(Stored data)
-- building the initial queue by repeated insertion: sortedness and contents
lemma pvBuild (l : List (Int × Int)) :
    ∀ acc : List (Int × Int), acc.Pairwise pvLeP →
      (l.foldl (fun pq im => pvIns (im.2, im.1) pq) acc).Pairwise pvLeP ∧
      (l.foldl (fun pq im => pvIns (im.2, im.1) pq) acc).Perm
        ((l.map (fun im => (im.2, im.1))) ++ acc) := by
  induction l with
  | nil => intro acc hs; exact ⟨hs, by simp⟩
  | cons x xs ih =>
      intro acc hs
      obtain ⟨s1, s2⟩ := ih (pvIns (x.2, x.1) acc) (pvIns_sorted _ hs)
      refine ⟨s1, ?_⟩
      simp only [List.foldl_cons, List.map_cons, List.cons_append]
      refine s2.trans ?_
      refine (List.Perm.append_left _ (pvIns_perm _ _)).trans ?_
      exact List.perm_middle

lemma pvInit_entries (M : List Int) :
    (PySem.List.enumerate M).map (fun im => (im.2, im.1)) =
      pvEntries M (List.replicate M.length 0) := by
  apply List.ext_getElem
  · simp [pvEntries, PySem.List.length_enumerate]
  · intro i h1 h2
    have hiM : i < M.length := by simpa [PySem.List.length_enumerate] using h1
    simp [pvEntries, PySem.List.getElem_enumerate, pvEnt, hiM, List.getElem_replicate]

lemma pvInit_inv (M : List Int) :
    pvInv M (List.replicate M.length 0)
      ((PySem.List.enumerate M).foldl (fun pq im => pvIns (im.2, im.1) pq) []) := by
  obtain ⟨s1, s2⟩ := pvBuild (PySem.List.enumerate M) [] (by simp)
  refine ⟨by simp, s1, ?_⟩
  refine s2.trans ?_
  rw [List.append_nil, pvInit_entries]

-- ===== VERDICT (by name: the statement is the Claim_ definition above) =====
theorem chargeMission_spec : Claim_equal_chargeMission := by
  intro M N _ hpre
  unfold Spec_chargeMission chargeMission chargeMission_alt
  by_cases hN : N ≤ 0
  · simp [hN]
  · rcases hpre with hM | hM
    · rw [if_neg hN, if_neg hN]
      exact pvLoop_eq M hM N.toNat _ _ (pvInit_inv M)
    · exact absurd hM hN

■ **Work required**: Which lines run from the one holding "intro i h1 h2" through the one holding "pvInv M (List.replicate M.length 0)" in the records above? Repeat them exactly, both included, and nothing more.

■ **Solution for this problem**:
  · intro i h1 h2
    have hiM : i < M.length := by simpa [PySem.List.length_enumerate] using h1
    simp [pvEntries, PySem.List.getElem_enumerate, pvEnt, hiM, List.getElem_replicate]

lemma pvInit_inv (M : List Int) :
    pvInv M (List.replicate M.length 0)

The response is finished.